相識的十一年他比誰都了解流光,但此刻他又覺得他比誰都不了解流光。
這個男人到底怎麽能夠愛著別人的同時,又能夠這麽溫柔的對待他,像以往一樣,將他當作師弟般愛護,可他們之間的關係已經不可能這麽簡單的隻是師兄弟了,明明那麽親密了,他無法容忍流光愛上別人,無法容忍流光將要娶別人以後還來招惹自己。
靈樞目光冷寂的看著前麵禦劍的那個身影,神色越發莫測起來。
破空而行,巨大的玄鐵劍在空中穿行了半日,腳下是連綿的山峰。
流光似乎對於這裏頗為熟悉,控製著巨劍越行越低,繞來繞去的很快就繞到了一處荒郊附近。離地還有半丈高的時候,他動作利落的單手掐了個法訣,回旋轉身手臂一扯,便穩穩當當的將靈樞抱在懷中,獨屬於靈樞身上的馨香迅速的竄進了他的鼻尖,還不等他更細的去分辨來兩人就落了地。
靈樞毫不猶豫的一把將他推開,退出了一丈遠,根本就不去理流光難看的臉色。
“沐之兄,請自重。”
“弦歌.……。”麵對態度冷淡拒絕他的靈樞他剛想開口說些什麽,就被不遠處一個突然出現的聲音打斷。
“救命啊,救命啊!!!!”
聽見求救聲流光神色一斂,迅速警惕起來與靈樞對視一眼,將靈樞護在身後,在靈樞不解的目光中向發出聲音的地方探出神識,小心翼翼的觀察著情況。
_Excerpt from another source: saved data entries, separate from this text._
-- pv_equiv track=rewrite | github.com/genta-kawabata/at-coder | abc186/d/main.py | _get_answer_cumulative
-- ===== SOURCE A (Python) =====
-- from typing import List
--
-- def get_cumulative_sum_sequential(numbers: List[int]):
--     """forで累積和を求める。
--     This method works.
--     """
--     result: List[int] = [0]
--
--     for number in numbers:
--         result.append(result[-1] + number)
--
--     return result
--
-- def _get_answer_cumulative(l_a: List[int]):
--     """累積和で答えを求める。
--     O(N*logN)
--     """
--     n = len(l_a)
--     l_c = get_cumulative_sum_sequential(l_a)
--
--     # (N-1) * C_N+1
--     ans1 = (n - 1) * l_c[-1]
--
--     # sigma{i=1>N-1}{C_i + (N-i) * A_i}
--     ans2 = 0
--     for i in range(n - 1):
--         ans2 += l_c[i] + (n - i) * l_a[i]
--
--     return ans1 - ans2
-- ===== SOURCE B (Python) =====
-- from typing import List
--
-- def _get_answer_cumulative(l_a: List[int]):
--     """Closed form: each element's total contribution is (2*i - (n-1)) * a."""
--     n = len(l_a)
--     return sum((2 * i - (n - 1)) * a for i, a in enumerate(l_a))
-- ===== Notes on version B (the rewrite author's own statement) =====
-- stated objective: simpler
-- what changed: Replaced the cumulative-sum list plus second indexed loop by a single pass summing each element's closed-form contribution (2*i-(n-1))*a_i.
import Mathlib
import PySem

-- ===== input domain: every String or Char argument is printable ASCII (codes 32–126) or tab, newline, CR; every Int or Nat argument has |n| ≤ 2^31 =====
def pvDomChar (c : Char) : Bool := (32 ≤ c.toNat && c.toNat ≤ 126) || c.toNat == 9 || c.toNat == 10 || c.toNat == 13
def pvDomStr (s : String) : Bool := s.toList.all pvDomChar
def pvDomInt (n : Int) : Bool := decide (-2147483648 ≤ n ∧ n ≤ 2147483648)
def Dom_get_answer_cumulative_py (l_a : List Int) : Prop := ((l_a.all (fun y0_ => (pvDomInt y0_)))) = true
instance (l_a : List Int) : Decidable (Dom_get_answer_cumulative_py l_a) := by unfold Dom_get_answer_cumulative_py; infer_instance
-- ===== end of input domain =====

-- B replaces A's prefix-sum list and second indexed loop by one pass with the closed-form coefficient (2*i-(n-1)); objective: simpler.

-- ===== PORT A =====
-- result[-1] is always defined (result starts as [0]), so the default of pyGetD is never used
def get_cumulative_sum_sequential (numbers : List Int) : List Int :=
  numbers.foldl (fun result number => result ++ [PySem.List.pyGetD result (-1) 0 + number]) [0]

def get_answer_cumulative_py (l_a : List Int) : Int :=
  let n : Int := l_a.length
  let l_c := get_cumulative_sum_sequential l_a
  let ans1 := (n - 1) * PySem.List.pyGetD l_c (-1) 0
  let ans2 := (PySem.List.pyRange 0 (n - 1) 1).foldl
      (fun acc i => acc + (PySem.List.pyGetD l_c i 0 + (n - i) * PySem.List.pyGetD l_a i 0)) 0
  ans1 - ans2

-- ===== PORT B =====
def get_answer_cumulative_py_alt (l_a : List Int) : Int :=
  let n : Int := l_a.length
  ((PySem.List.enumerate l_a 0).map (fun p => (2 * p.1 - (n - 1)) * p.2)).sum

-- ===== PRECONDITION & SPEC =====
def Spec_get_answer_cumulative_py (l_a : List Int) (out : Int) : Prop := out = get_answer_cumulative_py_alt l_a
instance (l_a : List Int) (out : Int) : Decidable (Spec_get_answer_cumulative_py l_a out) := by unfold Spec_get_answer_cumulative_py; infer_instance

-- ===== CLAIM (what is proved, stated in full; the proofs are below) =====
def Claim_equal_get_answer_cumulative_py : Prop := ∀ (l_a : List Int), Dom_get_answer_cumulative_py l_a → Spec_get_answer_cumulative_py l_a (get_answer_cumulative_py l_a)

-- ===== LEMMAS AND PROOFS =====

-- running prefix sums starting at s: csum s [a,b,...] = [s, s+a, s+a+b, ...]
def csum : Int → List Int → List Int
  | s, [] => [s]
  | s, x :: t => s :: csum (s + x) t

theorem csum_ne_nil (s : Int) (l : List Int) : csum s l ≠ [] := by
  cases l <;> simp [csum]

theorem foldl_cum (l : List Int) : ∀ (ys : List Int) (s : Int),
    l.foldl (fun r x => r ++ [PySem.List.pyGetD r (-1) 0 + x]) (ys ++ [s]) = ys ++ csum s l := by
  induction l with
  | nil => intro ys s; simp [csum]
  | cons x t ih =>
      intro ys s
      simp only [List.foldl_cons, PySem.List.pyGetD_neg_one_append_singleton]
      have h : ys ++ [s] ++ [s + x] = (ys ++ [s]) ++ [s + x] := by simp
      rw [h, ih (ys ++ [s]) (s + x)]
      simp [csum]

theorem cum_eq (l : List Int) : get_cumulative_sum_sequential l = csum 0 l := by
  have h := foldl_cum l [] 0
  simpa [get_cumulative_sum_sequential] using h

theorem csum_getLast? (l : List Int) : ∀ s, (csum s l).getLast? = some (s + l.sum) := by
  induction l with
  | nil => intro s; simp [csum]
  | cons x t ih =>
      intro s
      simp [csum, List.getLast?_cons, ih (s + x)]
      ring

theorem csum_last (l : List Int) (s : Int) :
    PySem.List.pyGetD (csum s l) (-1) 0 = s + l.sum := by
  have h := csum_getLast? l s
  rw [List.getLast?_eq_some_getLast (csum_ne_nil s l)] at h
  rw [PySem.List.pyGetD_neg_one (csum s l) 0 (csum_ne_nil s l)]
  exact Option.some.inj h

theorem csum_getD (l : List Int) : ∀ (s : Int) (k : Nat), k ≤ l.length →
    (csum s l).getD k 0 = s + (l.take k).sum := by
  induction l with
  | nil =>
      intro s k hk
      have hk0 : k = 0 := by simpa using hk
      subst hk0; simp [csum]
  | cons x t ih =>
      intro s k hk
      cases k with
      | zero => simp [csum]
      | succ m =>
          simp only [csum, List.getD_cons_succ, List.take_succ_cons, List.sum_cons]
          rw [ih (s + x) m (by simpa using hk)]
          ring

theorem sum_take (l : List Int) : ∀ (m : Nat), m ≤ l.length →
    (l.take m).sum = ∑ j ∈ Finset.range m, l.getD j 0 := by
  intro m hm
  induction m with
  | zero => simp
  | succ k ih =>
      have hk : k < l.length := by omega
      rw [Finset.sum_range_succ, ← ih (by omega), List.sum_take_succ l k hk]
      simp [List.getD, List.getElem?_eq_getElem hk]

theorem whole_sum (l : List Int) : l.sum = ∑ j ∈ Finset.range l.length, l.getD j 0 := by
  have h := sum_take l l.length le_rfl
  simpa using h

theorem take_sum_swap (l : List Int) (m : Nat) (hm : m ≤ l.length) :
    ∑ i ∈ Finset.range m, (l.take i).sum
      = ∑ j ∈ Finset.range m, ((m : Int) - 1 - j) * l.getD j 0 := by
  induction m with
  | zero => simp
  | succ k ih =>
      rw [Finset.sum_range_succ, ih (by omega), sum_take l k (by omega),
        ← Finset.sum_add_distrib, Finset.sum_range_succ]
      push_cast
      rw [show ((k : Int) + 1 - 1 - (k : Int)) * l.getD k 0 = 0 by ring, add_zero]
      refine Finset.sum_congr rfl fun j hj => ?_
      ring

-- bridge: a sum over List.range IS the Finset.range sum (definitional)
theorem list_range_sum (n : Nat) (f : Nat → Int) :
    ((List.range n).map f).sum = ∑ i ∈ Finset.range n, f i := rfl

theorem enum_sum (c : Int) (l : List Int) : ∀ (s : Int),
    ((PySem.List.enumerate l s).map (fun p => (2 * p.1 - c) * p.2)).sum
      = ∑ k ∈ Finset.range l.length, (2 * (s + k) - c) * l.getD k 0 := by
  induction l with
  | nil => intro s; simp [PySem.List.enumerate_nil]
  | cons x t ih =>
      intro s
      rw [PySem.List.enumerate_cons]
      simp only [List.map_cons, List.sum_cons, ih (s + 1), List.length_cons]
      rw [Finset.sum_range_succ']
      simp only [List.getD_cons_succ, List.getD_cons_zero, Nat.cast_add, Nat.cast_one,
        Nat.cast_zero]
      have h2 : ∀ j ∈ Finset.range t.length,
          (2 * (s + 1 + (j : Int)) - c) * t.getD j 0
            = (2 * (s + ((j : Int) + 1)) - c) * t.getD j 0 := fun j _ => by ring
      rw [Finset.sum_congr rfl h2]
      ring

-- ===== VERDICT (by name: the statement is the Claim_ definition above) =====
theorem get_answer_cumulative_py_spec : Claim_equal_get_answer_cumulative_py := by
  intro l_a _
  unfold Spec_get_answer_cumulative_py
  simp only [get_answer_cumulative_py, get_answer_cumulative_py_alt]
  rw [cum_eq, csum_last, enum_sum]
  cases l_a with
  | nil =>
      rw [PySem.List.pyRange_one_eq_nil (by norm_num)]
      simp
  | cons x t =>
      have hrange : PySem.List.pyRange 0 (((x :: t).length : Int) - 1) 1
          = (List.range t.length).map (fun k : Nat => (k : Int)) := by
        rw [PySem.List.pyRange_one]
        have h1 : ((((x :: t).length : Int)) - 1 - 0).toNat = t.length := by simp
        rw [h1]
        exact List.map_congr_left fun k _ => zero_add (k : Int)
      rw [PySem.List.foldl_add (g := fun i =>
        PySem.List.pyGetD (csum 0 (x :: t)) i 0
          + (((x :: t).length : Int) - i) * PySem.List.pyGetD (x :: t) i 0)]
      rw [hrange, List.map_map, list_range_sum]
      simp only [Function.comp_def]
      have hterm : ∀ k ∈ Finset.range t.length,
          PySem.List.pyGetD (csum 0 (x :: t)) (k : Int) 0
            + (((x :: t).length : Int) - (k : Int)) * PySem.List.pyGetD (x :: t) (k : Int) 0
          = ((x :: t).take k).sum + (((x :: t).length : Int) - (k : Int)) * (x :: t).getD k 0 := by
        intro k hk
        have hk' : k ≤ (x :: t).length := by simp at hk; simp; omega
        rw [PySem.List.pyGetD_natCast, PySem.List.pyGetD_natCast, csum_getD _ 0 k hk']
        ring
      rw [Finset.sum_congr rfl hterm, Finset.sum_add_distrib,
        take_sum_swap (x :: t) t.length (by simp), whole_sum]
      simp only [List.length_cons, Finset.sum_range_succ]
      push_cast
      have hper : ∑ j ∈ Finset.range t.length,
          (((t.length : Int) + 1 - 1) * (x :: t).getD j 0
            - ((((t.length : Int)) - 1 - (j : Int)) * (x :: t).getD j 0
                + (((t.length : Int)) + 1 - (j : Int)) * (x :: t).getD j 0)
            - (2 * ((0 : Int) + (j : Int)) - (((t.length : Int)) + 1 - 1)) * (x :: t).getD j 0)
          = 0 := Finset.sum_eq_zero fun j _ => by ring
      rw [Finset.sum_sub_distrib, Finset.sum_sub_distrib, Finset.sum_add_distrib] at hper
      linear_combination hper + Finset.mul_sum (Finset.range t.length)
        (fun j => (x :: t).getD j 0) (((t.length : Int)) + 1 - 1)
隔著一個小山包離兩個人不遠的地方,有幾個身影快速的向他們這邊飛來,都不過是築基初期,身上的衣服破破爛爛的掛在身上,看他們倉皇的樣子身後似乎是被什麽東西追著。而他們幾個人跑的最快的那個明顯已經發現了他和靈樞的蹤跡,帶著人往他們所在的這個方向逃,一邊逃還一邊大聲呼救。
“師兄,怎麽了?”
流光眯著眼睛,正在考略對策,就聽見身後響起了一個清脆的聲音,這時候才想起來靈樞是第一次下山曆練,便低聲囑咐道:“那幾個人有古怪,明顯是想將身後追他們的東西引到這邊來,一會兒小心點。”
言罷,兩個人便不在言語,都放出神識緊緊的盯著越發靠近的那幾個人。
不過轉瞬之間那幾個逃跑的人就到了離他們不到十丈遠,這時那個在他們身後狂暴追逐他們的黑影也出現在了兩人的視野內,是一隻狂躁的母猩猩,身長三丈一尺,通體棕黑色的毛,兩個長臂不斷的捶打著地麵跟雙腿交互這支撐身體,快速跳躍,看起來笨重,確出乎意料的靈巧,那速度根本不比前幾個逃跑的人慢。
流光冷冷的掃了一眼那幾個人,這才慢慢的從藏身的黑影走了出來,走出來前對靈樞使了個眼色,叫他不要動。